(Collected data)

┌────────

theorem pvKloop (n p : Int) (group profit : List Int) (hn : 0 ≤ n) (hp : 0 ≤ p)
    (hlen : profit.length ≤ group.length)
    (hOk : pvOk (pvItems group profit))
    (t : Nat) (ht : t ≤ profit.length) :
    pvSh ((PySem.List.pyRange 1 ((t : Int) + 1) 1).foldl (fun dp k =>
      let g := PySem.List.pyGetD group (k-1) 0
      let pr := PySem.List.pyGetD profit (k-1) 0
      (PySem.List.pyRange n (g-1) (-1)).foldl (fun dp i =>
        (PySem.List.pyRange p (-1) (-1)).foldl (fun dp j =>
          pvSet2 dp i j (PySem.Int.mod (pvGet2 dp i j + pvGet2 dp (i-g) (max 0 (j-pr))) 1000000007)) dp) dp)
      (pvSet2 (List.replicate (n+1).toNat (List.replicate (p+1).toNat 0)) 0 0 1)) (n+1).toNat (p+1).toNat ∧
    (∀ i j, 0 ≤ i → i ≤ n → 0 ≤ j → j ≤ p →
      pvGet2 ((PySem.List.pyRange 1 ((t : Int) + 1) 1).foldl (fun dp k =>
        let g := PySem.List.pyGetD group (k-1) 0
        let pr := PySem.List.pyGetD profit (k-1) 0
        (PySem.List.pyRange n (g-1) (-1)).foldl (fun dp i =>
          (PySem.List.pyRange p (-1) (-1)).foldl (fun dp j =>
            pvSet2 dp i j (PySem.Int.mod (pvGet2 dp i j + pvGet2 dp (i-g) (max 0 (j-pr))) 1000000007)) dp) dp)
        (pvSet2 (List.replicate (n+1).toNat (List.replicate (p+1).toNat 0)) 0 0 1)) i j =
        pvNex ((pvItems group profit).take t) i j % 1000000007) := by
  have hsh0 : pvSh (List.replicate (n+1).toNat (List.replicate (p+1).toNat 0)) (n+1).toNat (p+1).toNat := by
    refine ⟨List.length_replicate, ?_⟩
    intro row hr
    rw [List.eq_of_mem_replicate hr, List.length_replicate]
  have hsh1 : pvSh (pvSet2 (List.replicate (n+1).toNat (List.replicate (p+1).toNat 0)) 0 0 1) (n+1).toNat (p+1).toNat :=
    pvSh_set2 _ _ _ hsh0 _ _ _
  have hitslen : (pvItems group profit).length = profit.length := by
    simp only [pvItems, List.length_take, List.length_zip]
    omega
  induction t with
  | zero =>
      rw [show ((0:Nat):Int) + 1 = 1 by norm_num, PySem.List.pyRange_one_eq_nil le_rfl]
      simp only [List.foldl_nil, List.take_zero]
      refine ⟨hsh1, ?_⟩
      intro i j h0i hni h0j hpj
      rw [pvGet2_set2 _ _ _ hsh0 0 0 i j 1 le_rfl (by omega) le_rfl (by omega) h0i h0j]
      by_cases hij : i = 0 ∧ j = 0
      · rw [if_pos hij]
        simp only [pvNex]
        rw [if_pos ⟨hij.1, by omega⟩]
        norm_num
      · rw [if_neg hij]
        simp only [pvNex]
        rw [if_neg (by omega)]
        unfold pvGet2
        have hrow0 : (List.replicate (n+1).toNat (List.replicate (p+1).toNat 0)).getD i.toNat [] =
            List.replicate (p+1).toNat (0:Int) := List.getD_replicate _ (by omega)
        rw [hrow0, List.getD_replicate _ (by omega)]
        norm_num
  | succ t ih =>
      obtain ⟨ihSh, ihVal⟩ := ih (by omega)
      have htp : t < profit.length := by omega
      have htg : t < group.length := by omega
      have htits : t < (pvItems group profit).length := by omega
      have hitem : (pvItems group profit)[t] = (group[t], profit[t]) := by
        simp [pvItems, List.getElem_take, List.getElem_zip]
      have hg0 : 0 ≤ group[t] ∧ 0 ≤ profit[t] := by
        have := hOk _ (List.getElem_mem htits)
        rwa [hitem] at this
      have hOkt : pvOk ((pvItems group profit).take t) :=
        fun y hy => hOk y (List.mem_of_mem_take hy)
      have htake : (pvItems group profit).take (t+1) =
          (pvItems group profit).take t ++ [(group[t], profit[t])] := by
        rw [List.take_add_one, List.getElem?_eq_getElem htits, hitem]
        rfl
      rw [show ((t+1:Nat):Int) + 1 = ((t : Int) + 1) + 1 by push_cast; ring,
        PySem.List.pyRange_one_succ_right (by omega), List.foldl_append]
      simp only [List.foldl_cons, List.foldl_nil]
      rw [show (t : Int) + 1 - 1 = (t : Int) by ring, PySem.List.pyGetD_natCast,
        PySem.List.pyGetD_natCast, List.getD_eq_getElem _ _ htg, List.getD_eq_getElem _ _ htp]
      obtain ⟨c1, c2⟩ := pvItemPass n p group[t] profit[t] hn hp hg0.1 hg0.2
        (fun i j => pvNex ((pvItems group profit).take t) i j % 1000000007) _ ihSh ihVal
      refine ⟨c1, ?_⟩
      intro i j h0i hni h0j hpj
      rw [c2 i j h0i hni h0j hpj, htake, pvNex_append]
      by_cases hgi : group[t] ≤ i
      · rw [if_pos hgi, PySem.Int.mod_eq_emod_of_pos (by norm_num),
          pvNex_max0 _ hOkt _ _, ← Int.add_emod]
      · rw [if_neg hgi,
          pvNex_neg_left _ hOkt (i - group[t]) (j - profit[t]) (by omega)]
        norm_num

└────────

The records above, in their entirety, need to be set down again exactly.

theorem pvKloop (n p : Int) (group profit : List Int) (hn : 0 ≤ n) (hp : 0 ≤ p)
    (hlen : profit.length ≤ group.length)
    (hOk : pvOk (pvItems group profit))
    (t : Nat) (ht : t ≤ profit.length) :
    pvSh ((PySem.List.pyRange 1 ((t : Int) + 1) 1).foldl (fun dp k =>
      let g := PySem.List.pyGetD group (k-1) 0
      let pr := PySem.List.pyGetD profit (k-1) 0
      (PySem.List.pyRange n (g-1) (-1)).foldl (fun dp i =>
        (PySem.List.pyRange p (-1) (-1)).foldl (fun dp j =>
          pvSet2 dp i j (PySem.Int.mod (pvGet2 dp i j + pvGet2 dp (i-g) (max 0 (j-pr))) 1000000007)) dp) dp)
      (pvSet2 (List.replicate (n+1).toNat (List.replicate (p+1).toNat 0)) 0 0 1)) (n+1).toNat (p+1).toNat ∧
    (∀ i j, 0 ≤ i → i ≤ n → 0 ≤ j → j ≤ p →
      pvGet2 ((PySem.List.pyRange 1 ((t : Int) + 1) 1).foldl (fun dp k =>
        let g := PySem.List.pyGetD group (k-1) 0
        let pr := PySem.List.pyGetD profit (k-1) 0
        (PySem.List.pyRange n (g-1) (-1)).foldl (fun dp i =>
          (PySem.List.pyRange p (-1) (-1)).foldl (fun dp j =>
            pvSet2 dp i j (PySem.Int.mod (pvGet2 dp i j + pvGet2 dp (i-g) (max 0 (j-pr))) 1000000007)) dp) dp)
        (pvSet2 (List.replicate (n+1).toNat (List.replicate (p+1).toNat 0)) 0 0 1)) i j =
        pvNex ((pvItems group profit).take t) i j % 1000000007) := by
  have hsh0 : pvSh (List.replicate (n+1).toNat (List.replicate (p+1).toNat 0)) (n+1).toNat (p+1).toNat := by
    refine ⟨List.length_replicate, ?_⟩
    intro row hr
    rw [List.eq_of_mem_replicate hr, List.length_replicate]
  have hsh1 : pvSh (pvSet2 (List.replicate (n+1).toNat (List.replicate (p+1).toNat 0)) 0 0 1) (n+1).toNat (p+1).toNat :=
    pvSh_set2 _ _ _ hsh0 _ _ _
  have hitslen : (pvItems group profit).length = profit.length := by
    simp only [pvItems, List.length_take, List.length_zip]
    omega
  induction t with
  | zero =>
      rw [show ((0:Nat):Int) + 1 = 1 by norm_num, PySem.List.pyRange_one_eq_nil le_rfl]
      simp only [List.foldl_nil, List.take_zero]
      refine ⟨hsh1, ?_⟩
      intro i j h0i hni h0j hpj
      rw [pvGet2_set2 _ _ _ hsh0 0 0 i j 1 le_rfl (by omega) le_rfl (by omega) h0i h0j]
      by_cases hij : i = 0 ∧ j = 0
      · rw [if_pos hij]
        simp only [pvNex]
        rw [if_pos ⟨hij.1, by omega⟩]
        norm_num
      · rw [if_neg hij]
        simp only [pvNex]
        rw [if_neg (by omega)]
        unfold pvGet2
        have hrow0 : (List.replicate (n+1).toNat (List.replicate (p+1).toNat 0)).getD i.toNat [] =
            List.replicate (p+1).toNat (0:Int) := List.getD_replicate _ (by omega)
        rw [hrow0, List.getD_replicate _ (by omega)]
        norm_num
  | succ t ih =>
      obtain ⟨ihSh, ihVal⟩ := ih (by omega)
      have htp : t < profit.length := by omega
      have htg : t < group.length := by omega
      have htits : t < (pvItems group profit).length := by omega
      have hitem : (pvItems group profit)[t] = (group[t], profit[t]) := by
        simp [pvItems, List.getElem_take, List.getElem_zip]
      have hg0 : 0 ≤ group[t] ∧ 0 ≤ profit[t] := by
        have := hOk _ (List.getElem_mem htits)
        rwa [hitem] at this
      have hOkt : pvOk ((pvItems group profit).take t) :=
        fun y hy => hOk y (List.mem_of_mem_take hy)
      have htake : (pvItems group profit).take (t+1) =
          (pvItems group profit).take t ++ [(group[t], profit[t])] := by
        rw [List.take_add_one, List.getElem?_eq_getElem htits, hitem]
        rfl
      rw [show ((t+1:Nat):Int) + 1 = ((t : Int) + 1) + 1 by push_cast; ring,
        PySem.List.pyRange_one_succ_right (by omega), List.foldl_append]
      simp only [List.foldl_cons, List.foldl_nil]
      rw [show (t : Int) + 1 - 1 = (t : Int) by ring, PySem.List.pyGetD_natCast,
        PySem.List.pyGetD_natCast, List.getD_eq_getElem _ _ htg, List.getD_eq_getElem _ _ htp]
      obtain ⟨c1, c2⟩ := pvItemPass n p group[t] profit[t] hn hp hg0.1 hg0.2
        (fun i j => pvNex ((pvItems group profit).take t) i j % 1000000007) _ ihSh ihVal
      refine ⟨c1, ?_⟩
      intro i j h0i hni h0j hpj
      rw [c2 i j h0i hni h0j hpj, htake, pvNex_append]
      by_cases hgi : group[t] ≤ i
      · rw [if_pos hgi, PySem.Int.mod_eq_emod_of_pos (by norm_num),
          pvNex_max0 _ hOkt _ _, ← Int.add_emod]
      · rw [if_neg hgi,
          pvNex_neg_left _ hOkt (i - group[t]) (j - profit[t]) (by omega)]
        norm_num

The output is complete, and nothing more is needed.